顾疏桐把车钥匙往玄关柜上一扔,金属碰撞声在空荡的客厅里格外清脆。
她脱到第二只高跟鞋时,裴砚舟的外套已经搭在了她肩头——带着体温的羊毛料,混着点松木香的男士香水味,裹住她光裸的脚踝。
“手机响了。”裴砚舟的声音从身后飘过来,带着点刚出电梯时被冷风激出来的哑。
顾疏桐弯腰去捡掉在沙发缝里的手机,发梢扫过膝盖。
屏幕亮起的瞬间,她指尖猛地一缩,像是被烫到。
裴砚舟凑过来时,正看见她眼尾的细纹随着皱眉的动作拧成小疙瘩——短信内容泛着冷白的光:“你们的努力都是徒劳的,我们已经掌握了你们的每一个动作。

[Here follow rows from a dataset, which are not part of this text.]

-- pv_equiv track=rewrite | github.com/skjshr/protosite2 | scripts/router.py | touched_forbidden_paths
-- ===== SOURCE A (Python) =====
-- def touched_forbidden_paths(changed_files: list[str], forbidden_paths: list[str]) -> list[str]:
--     matched = []
--     for changed in changed_files:
--         normalized_changed = changed.replace("\\", "/")
--         for forbidden in forbidden_paths:
--             normalized_forbidden = forbidden.replace("\\", "/").rstrip("/")
--             if (
--                 normalized_changed == normalized_forbidden
--                 or normalized_changed.startswith(normalized_forbidden + "/")
--             ):
--                 matched.append(changed)
--                 break
--     return matched
-- ===== SOURCE B (Python) =====
-- def touched_forbidden_paths(changed_files: list[str], forbidden_paths: list[str]) -> list[str]:
--     fset = {f.replace("\\", "/").rstrip("/") for f in forbidden_paths}
--     matched = []
--     for changed in changed_files:
--         nc = changed.replace("\\", "/")
--         if nc in fset or any(ch == "/" and nc[:i] in fset for i, ch in enumerate(nc)):
--             matched.append(changed)
--     return matched
-- ===== Notes on version B (the rewrite author's own statement) =====
-- stated objective: faster
-- what changed: A rescans (and re-normalizes) every forbidden path for every changed file; B builds the set of normalized forbidden paths once and tests each changed file's '/'-delimited ancestor prefixes by set lookup.
import Mathlib
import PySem

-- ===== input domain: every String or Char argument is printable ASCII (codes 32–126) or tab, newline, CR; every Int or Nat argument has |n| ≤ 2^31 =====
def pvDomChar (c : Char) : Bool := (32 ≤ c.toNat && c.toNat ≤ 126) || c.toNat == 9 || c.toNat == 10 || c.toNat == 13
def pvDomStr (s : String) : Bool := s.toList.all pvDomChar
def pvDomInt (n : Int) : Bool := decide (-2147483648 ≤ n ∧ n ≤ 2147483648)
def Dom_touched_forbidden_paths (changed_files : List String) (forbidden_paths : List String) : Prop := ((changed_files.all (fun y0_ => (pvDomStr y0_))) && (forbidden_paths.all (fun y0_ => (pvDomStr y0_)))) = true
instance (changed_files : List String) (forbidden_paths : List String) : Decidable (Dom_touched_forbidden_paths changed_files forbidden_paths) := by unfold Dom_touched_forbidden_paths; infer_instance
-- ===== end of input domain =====

-- B replaces A's scan of every forbidden path per changed file by one normalized-forbidden set built
-- once, testing each '/'-delimited ancestor prefix of the changed file by set lookup (objective: faster).

-- ===== PORT A =====
-- hand-port of Python's s.rstrip("/") (drop trailing '/' characters); exact since the strip set is the single char '/'
def pvRstripSlash (cs : List Char) : List Char := (cs.reverse.dropWhile (fun c => c == '/')).reverse

-- forbidden.replace("\\", "/").rstrip("/") — the same builtin composition both Pythons apply
def pvNormF (f : String) : List Char := pvRstripSlash (PySem.Chars.replace f.toList ['\\'] ['/'])

-- A's inner 'for forbidden in forbidden_paths: … append; break'
def pvLoopA (nc : List Char) (changed : String) (matched : List String) : List String → List String
  | [] => matched
  | f :: rest =>
    let nf := pvNormF f
    if nc == nf || PySem.Chars.startswith nc (nf ++ ['/']) then matched ++ [changed]
    else pvLoopA nc changed matched rest

def touched_forbidden_paths (changed_files : List String) (forbidden_paths : List String) : List String :=
  changed_files.foldl
    (fun matched changed =>
      pvLoopA (PySem.Chars.replace changed.toList ['\\'] ['/']) changed matched forbidden_paths)
    []

-- ===== PORT B =====
def touched_forbidden_paths_alt (changed_files : List String) (forbidden_paths : List String) : List String :=
  let fset : PySem.Set (List Char) := PySem.Set.ofList (forbidden_paths.map pvNormF)
  changed_files.foldl
    (fun matched changed =>
      let nc := PySem.Chars.replace changed.toList ['\\'] ['/']
      if PySem.Set.contains fset nc ||
          (PySem.List.enumerate nc 0).any
            (fun p => p.2 == '/' && PySem.Set.contains fset (PySem.List.slice nc none (some p.1)))
      then matched ++ [changed] else matched)
    []

-- ===== PRECONDITION & SPEC =====
def Spec_touched_forbidden_paths (changed_files : List String) (forbidden_paths : List String) (out : List String) : Prop := out = touched_forbidden_paths_alt changed_files forbidden_paths
instance (changed_files : List String) (forbidden_paths : List String) (out : List String) : Decidable (Spec_touched_forbidden_paths changed_files forbidden_paths out) := by unfold Spec_touched_forbidden_paths; infer_instance

-- ===== CLAIM (what is proved, stated in full; the proofs are below) =====
def Claim_equal_touched_forbidden_paths : Prop := ∀ (changed_files : List String) (forbidden_paths : List String), Dom_touched_forbidden_paths changed_files forbidden_paths → Spec_touched_forbidden_paths changed_files forbidden_paths (touched_forbidden_paths changed_files forbidden_paths)

-- ===== LEMMAS AND PROOFS =====

-- A's inner loop appends the file iff some forbidden path matches
theorem pvLoopA_eq_if (nc : List Char) (c : String) (matched : List String) (fps : List String) :
    pvLoopA nc c matched fps =
      if fps.any (fun f => nc == pvNormF f || PySem.Chars.startswith nc (pvNormF f ++ ['/']))
      then matched ++ [c] else matched := by
  induction fps with
  | nil => simp [pvLoopA]
  | cons f rest ih =>
    simp only [pvLoopA, List.any_cons, Bool.or_eq_true, beq_iff_eq, ih]
    by_cases h : nc = pvNormF f ∨ PySem.Chars.startswith nc (pvNormF f ++ ['/']) = true
    · simp [h]
    · simp [h]

-- t + "/" is a prefix of s iff t is the part of s before some '/' character
theorem pvPrefix_slash_iff (s t : List Char) :
    (t ++ ['/'] <+: s) ↔ ∃ i, ∃ h : i < s.length, s[i] = '/' ∧ s.take i = t := by
  constructor
  · rintro ⟨u, hu⟩
    subst hu
    refine ⟨t.length, by simp, ?_, ?_⟩
    · simp [List.getElem_append_right]
    · rw [List.append_assoc, List.take_left]
  · rintro ⟨i, h, hc, ht⟩
    refine ⟨s.drop (i + 1), ?_⟩
    rw [List.append_assoc, ← ht]
    simp only [List.singleton_append, ← hc]
    rw [List.getElem_cons_drop h, List.take_append_drop]

-- the per-file hit tests of A and B agree
theorem pvHit_eq (fps : List String) (nc : List Char) :
    (fps.any (fun f => nc == pvNormF f || PySem.Chars.startswith nc (pvNormF f ++ ['/']))) =
    (PySem.Set.contains (PySem.Set.ofList (fps.map pvNormF)) nc ||
      (PySem.List.enumerate nc 0).any
        (fun p => p.2 == '/' &&
          PySem.Set.contains (PySem.Set.ofList (fps.map pvNormF)) (PySem.List.slice nc none (some p.1)))) := by
  rw [Bool.eq_iff_iff]
  simp only [List.any_eq_true, Bool.or_eq_true, Bool.and_eq_true, beq_iff_eq,
    PySem.Chars.startswith_iff, PySem.Set.contains_iff, PySem.Set.mem_ofList, List.mem_map,
    PySem.List.mem_enumerate_iff, pvPrefix_slash_iff]
  constructor
  · rintro ⟨f, hf, hnc | ⟨i, hi, hslash, htake⟩⟩
    · exact Or.inl ⟨f, hf, hnc.symm⟩
    · refine Or.inr ⟨((i : Int), nc[i]), ⟨i, hi, by simp⟩, by simpa using hslash, ?_⟩
      rw [show ((i : Int), nc[i]).1 = ((i : Nat) : Int) from rfl, PySem.List.slice_to_natCast]
      exact ⟨f, hf, htake.symm⟩
  · rintro (⟨f, hf, hnc⟩ | ⟨p, ⟨k, hk, hp⟩, hslash, f, hf, htake⟩)
    · exact ⟨f, hf, Or.inl hnc.symm⟩
    · subst hp
      rw [show (((0 : Int) + (k : Nat), nc[k]) : Int × Char).1 = ((k : Nat) : Int) by simp,
        PySem.List.slice_to_natCast] at htake
      refine ⟨f, hf, Or.inr ⟨k, hk, ?_, htake.symm⟩⟩
      simpa using hslash

-- ===== VERDICT (by name: the statement is the Claim_ definition above) =====
theorem touched_forbidden_paths_spec : Claim_equal_touched_forbidden_paths := by
  intro changed_files forbidden_paths _
  unfold Spec_touched_forbidden_paths touched_forbidden_paths touched_forbidden_paths_alt
  refine congrFun (congrFun (congrArg _ (funext fun matched => funext fun changed => ?_)) []) changed_files
  rw [pvLoopA_eq_if, pvHit_eq]
-- pv_equiv track=rewrite | github.com/DOSull/weaving-space | weavingspace/_oo_topology.py | _get_edge_labels_from_vertex_labels
-- ===== SOURCE A (Python) =====
-- import string
--
-- LETTERS = string.ascii_letters.upper()
--
-- letters = string.ascii_letters.lower()
--
-- def _get_edge_labels_from_vertex_labels(
--                                         vlabels:list[str]) -> list[str]:
--   edge_labels = [a + b for a, b in zip(vlabels, vlabels[1:] + vlabels[:1])]
--   letter = LETTERS.index(min(list(vlabels)))
--   elabels = {}
--   for e in edge_labels:
--     if not e in elabels:
--       if e[::-1] in elabels:
--         elabels[e] = elabels[e[::-1]]
--       else:
--         elabels[e] = letters[letter]
--         letter = letter + 1
--     # if not e in elabels:
--     #   if e[::-1] in elabels:
--     #     label = elabels[e[::-1]]
--     #     elabels[e] = label + "-"
--     #     elabels[e[::-1]] = label + "+"
--     #   else:
--     #     elabels[e] = letters[letter]
--     #     letter = letter + 1
--   return [elabels[l] for l in edge_labels]
-- ===== SOURCE B (Python) =====
-- import string
--
-- LETTERS = string.ascii_letters.upper()
--
-- letters = string.ascii_letters.lower()
--
-- def _get_edge_labels_from_vertex_labels(vlabels):
--   edges = [a + b for a, b in zip(vlabels, vlabels[1:] + vlabels[:1])]
--   letter = LETTERS.index(min(vlabels))
--   canon = [e[::-1] if e[::-1] < e else e for e in edges]
--   order = list(dict.fromkeys(canon))
--   return [letters[letter + order.index(k)] for k in canon]
-- ===== Notes on version B (the rewrite author's own statement) =====
-- stated objective: simpler
-- what changed: B drops A's mutable dict with its explicit reverse-membership branch: it canonicalises each edge key once (pick the lexicographically smaller of e and e[::-1]), dedups that list, and reads every letter directly off the canonical key's first-occurrence index.
import Mathlib
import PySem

”
“这孙子挺会挑时间。”裴砚舟伸手揉她后颈,指腹碾过她因为紧张而绷起的肌肉,“刚拆完电厂的墙就发威胁,生怕我们不知道他在盯着?”
顾疏桐把手机倒扣在茶几上,玻璃面磕出轻响。
她转身时带起一阵风,发尾扫过裴砚舟下巴:“你说他是怎么知道我们去了电厂?老周查的监控只拍到围墙外的脚印,内鬼总不能连场务敲墙的动静都监听了吧?”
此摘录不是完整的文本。